Running Coding Exercises

Different stages of this course will require different compute requirements. For example, in some sections, you will be calling APIs which take up nearly zero computational resources on your own machine. In others, you will have to run an LLM with 1.6B parameters (which is ~3.29G of data). For users who cannot run models this large on their own computers (we expect this to be most students) we explain how you can run our exercises for free or for very low cost using either Google Colab or Lambda Labs.

Option #1: Local

For every notebook, we will have a link to our GitHub where you can download a notebook to run the code exercises locally on your computer. For some students, this will be the most familiar and convenient setup. For others, it may be hard to configure or slow to run.

Being able to ML code locally is an important research skill. By running code locally, you will gain experience managing python packages and optimizing for less than ideal hardware. Therefore, we encourage all students to run code locally when possible. We will indicate on the website which sections we expect to be not feasible to run locally, but we encourage this to be your default option.

For managing python packages locally, we recommend using a virtual environment. For our own internal development, we use Conda.

Option #2: Colab

Colab has both a paid and free option. We have tested all notebooks on the free version so you shouldn’t have to sign up for Colab premium.
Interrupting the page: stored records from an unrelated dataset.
-- pv_equiv track=rewrite | github.com/MaxBuk2004/prg-basics | 04-Functions/7-17.py | f
-- ===== SOURCE A (Python) =====
-- def f(number):
--
--     str_number = str(number)
--     seen = []
--     sum_of_repeats = 0
--
--     i = 0
--     while i < len(str_number):
--         digit = str_number[i]
--         if digit in seen:
--             sum_of_repeats += int(digit)
--         else:
--             seen.append(digit)
--         i += 1
--
--     return sum_of_repeats
-- ===== SOURCE B (Python) =====
-- def f(number):
--     counts = {}
--     for ch in str(number):
--         counts[ch] = counts.get(ch, 0) + 1
--     total = 0
--     for ch, c in counts.items():
--         if c > 1:
--             total += int(ch) * (c - 1)
--     return total
-- ===== Notes on version B (the rewrite author's own statement) =====
-- stated objective: idiomatic
-- what changed: Replaces the per-character membership scan over a growing 'seen' list by a frequency table built in one pass, then a single pass over the distinct characters accumulating int(ch)*(count-1) for counts > 1.
import Mathlib
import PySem

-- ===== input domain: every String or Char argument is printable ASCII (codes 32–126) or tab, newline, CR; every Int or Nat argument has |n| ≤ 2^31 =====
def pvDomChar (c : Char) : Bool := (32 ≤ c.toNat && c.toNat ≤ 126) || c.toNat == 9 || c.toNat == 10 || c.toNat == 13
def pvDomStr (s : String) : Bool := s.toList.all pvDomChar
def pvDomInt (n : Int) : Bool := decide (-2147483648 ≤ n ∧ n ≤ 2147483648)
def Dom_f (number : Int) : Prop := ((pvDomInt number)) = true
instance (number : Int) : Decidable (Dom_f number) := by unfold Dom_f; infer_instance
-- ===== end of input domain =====

-- B replaces A's per-character membership scan over a growing 'seen' list by a
-- frequency table built in one pass, then one pass over the distinct characters.


-- ===== PORT A =====
-- int(digit): in both Pythons int() is only reached on a repeated char of str(int),
-- always a digit, so the ValueError default 0 is unreachable.
def pvVal (digit : Char) : Int := (PySem.Int.ofChars? [digit]).getD 0

def f (number : Int) : Int :=
  let str_number := PySem.Int.toChars number
  let r := str_number.foldl
    (fun (st : List Char × Int) digit =>
      if digit ∈ st.1 then (st.1, st.2 + pvVal digit)
      else (st.1 ++ [digit], st.2))
    ([], 0)
  r.2

-- ===== PORT B =====
def f_alt (number : Int) : Int :=
  let counts := (PySem.Int.toChars number).foldl
    (fun (d : PySem.Dict Char Int) ch => d.insert ch (d.getD ch 0 + 1)) PySem.Dict.empty
  counts.items.foldl
    (fun (total : Int) p => if 1 < p.2 then total + pvVal p.1 * (p.2 - 1) else total) 0

-- ===== PRECONDITION & SPEC =====
def Spec_f (number : Int) (out : Int) : Prop := out = f_alt number
instance (number : Int) (out : Int) : Decidable (Spec_f number out) := by unfold Spec_f; infer_instance

-- ===== CLAIM (what is proved, stated in full; the proofs are below) =====
def Claim_equal_f : Prop := ∀ (number : Int), Dom_f number → Spec_f number (f number)

-- ===== LEMMAS AND PROOFS =====

-- the common value both loops compute, as a sum over the distinct characters
def pvCommon (l : List Char) : Int :=
  ((PySem.Set.ofList l).map (fun k => pvVal k * ((l.count k : Int) - 1))).sum

-- dropping terms on which the guard fails changes nothing when those terms are 0
lemma pv_sum_filter_zero {α : Type} (p : α → Bool) (g : α → Int) :
    ∀ xs : List α, (∀ x ∈ xs, p x = false → g x = 0) →
    ((xs.filter p).map g).sum = (xs.map g).sum := by
  intro xs
  induction xs with
  | nil => intro _; rfl
  | cons a t ih =>
    intro h
    by_cases ha : p a = true
    · simp [ha, ih (fun x hx => h x (List.mem_cons_of_mem _ hx))]
    · simp only [Bool.not_eq_true] at ha
      simp [ha, h a (List.mem_cons_self) ha,
        ih (fun x hx => h x (List.mem_cons_of_mem _ hx))]

-- bumping the summand at one element of a duplicate-free list bumps the sum
lemma pv_sum_map_upd {S : List Char} (hnd : S.Nodup) {c : Char} (hc : c ∈ S)
    (fo g : Char → Int) (v : Int)
    (hne : ∀ k ∈ S, k ≠ c → g k = fo k) (hcc : g c = fo c + v) :
    (S.map g).sum = (S.map fo).sum + v := by
  induction S with
  | nil => cases hc
  | cons a t ih =>
    rcases List.mem_cons.mp hc with rfl | hct
    · have ht : ∀ k ∈ t, g k = fo k := by
        intro k hk
        exact hne k (List.mem_cons_of_mem _ hk)
          (fun hkc => (List.nodup_cons.mp hnd).1 (hkc ▸ hk))
      simp [hcc, List.map_congr_left ht]
      ring
    · have hac : a ≠ c := fun h => (List.nodup_cons.mp hnd).1 (h ▸ hct)
      have := ih (List.nodup_cons.mp hnd).2 hct
        (fun k hk hkc => hne k (List.mem_cons_of_mem _ hk) hkc)
      simp [this, hne a (List.mem_cons_self) hac]
      ring

-- A's loop computes (set of chars seen, pvCommon)
lemma pv_A_loop (l : List Char) :
    l.foldl
      (fun (st : List Char × Int) digit =>
        if digit ∈ st.1 then (st.1, st.2 + pvVal digit)
        else (st.1 ++ [digit], st.2)) ([], 0)
    = (PySem.Set.ofList l, pvCommon l) := by
  induction l using List.reverseRecOn with
  | nil => simp [pvCommon, PySem.Set.ofList]
  | append_singleton l c ih =>
    have hset : PySem.Set.ofList (l ++ [c]) = PySem.Set.add (PySem.Set.ofList l) c := by
      rw [PySem.Set.ofList_eq_foldl, PySem.Set.ofList_eq_foldl, List.foldl_append]
      rfl
    rw [List.foldl_append, ih]
    by_cases hc : c ∈ l
    · have hmem : c ∈ PySem.Set.ofList l := (PySem.Set.mem_ofList _ _).mpr hc
      have hadd : PySem.Set.add (PySem.Set.ofList l) c = PySem.Set.ofList l := by
        simp [PySem.Set.add, PySem.Set.contains, hmem]
      have hsum : pvCommon (l ++ [c]) = pvCommon l + pvVal c := by
        unfold pvCommon
        rw [hset, hadd]
        refine pv_sum_map_upd (PySem.Set.nodup_ofList l) hmem _ _ (pvVal c) ?_ ?_
        · intro k hk hkc
          have : (l ++ [c]).count k = l.count k := by
            simp [List.count_append, Ne.symm hkc]
          rw [this]
        · have : (l ++ [c]).count c = l.count c + 1 := by
            simp [List.count_append]
          rw [this]
          push_cast
          ring
      simp [List.foldl_cons, List.foldl_nil, hmem, hset, hsum]
    · have hmem : c ∉ PySem.Set.ofList l := fun h => hc ((PySem.Set.mem_ofList _ _).mp h)
      have hadd : PySem.Set.add (PySem.Set.ofList l) c = PySem.Set.ofList l ++ [c] := by
        simp [PySem.Set.add, PySem.Set.contains, hmem]
      have hsum : pvCommon (l ++ [c]) = pvCommon l := by
        unfold pvCommon
        rw [hset, hadd, List.map_append, List.sum_append]
        have h1 : ∀ k ∈ PySem.Set.ofList l,
            pvVal k * (((l ++ [c]).count k : Int) - 1)
              = pvVal k * ((l.count k : Int) - 1) := by
          intro k hk
          have hkc : c ≠ k := fun h => hc (h ▸ (PySem.Set.mem_ofList _ _).mp hk)
          simp [List.count_append, hkc]
        have h2 : (l ++ [c]).count c = 1 := by
          simp [List.count_append, List.count_eq_zero_of_not_mem hc]
        rw [List.map_congr_left h1]
        simp
        exact Or.inr (List.count_eq_zero_of_not_mem hc)
      simp [List.foldl_cons, List.foldl_nil, hmem, hset, hsum]

-- B's two passes compute pvCommon as well
lemma pv_B_eq (l : List Char) :
    ((l.foldl (fun (d : PySem.Dict Char Int) ch => d.insert ch (d.getD ch 0 + 1))
        PySem.Dict.empty).items).foldl
      (fun (total : Int) p => if 1 < p.2 then total + pvVal p.1 * (p.2 - 1) else total) 0
    = pvCommon l := by
  rw [PySem.Dict.foldl_insert_getD_add_one_eq_counter, PySem.Dict.items_counter,
    PySem.List.foldl_ite_eq_foldl_filter, PySem.List.foldl_add, List.filter_map,
    List.map_map]
  have := pv_sum_filter_zero
    (fun k => decide (1 < ((l.count k : Int))))
    (fun k => pvVal k * ((l.count k : Int) - 1))
    (PySem.Set.ofList l)
    (by
      intro k hk hfalse
      have hmem : k ∈ l := (PySem.Set.mem_ofList _ _).mp hk
      have h1 : 1 ≤ l.count k := List.one_le_count_iff.mpr hmem
      have h2 : ¬ (1 < ((l.count k : Int))) := by simpa using hfalse
      have : l.count k = 1 := by omega
      simp [this])
  simp only [Function.comp_def] at *
  rw [zero_add]
  exact this.trans rfl

-- ===== VERDICT (by name: the statement is the Claim_ definition above) =====
theorem f_spec : Claim_equal_f := by
  intro number _
  show f number = f_alt number
  unfold f f_alt
  simp only [pv_A_loop, pv_B_eq]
In order to get the advantages of Colab you will have to pay careful attention to the runtime you connect to. At the top right corner you should find a dropdown with an option to “Change runtime type.” You are free to play around with the different options, but as long as you select a machine that is not “cpu” you should be fine.

Colab runtime type dropdown

Option #3: Lambda Labs

Lambda Labs is a paid service for cloud computing. There are many fairly powerful machines you can rent out for less than 5 dollars an hour. If you want even fast compute (this shouldn’t be necessary) or if you want to use the code you write in this course to play around with larger models, we highly recommend Lambda Labs.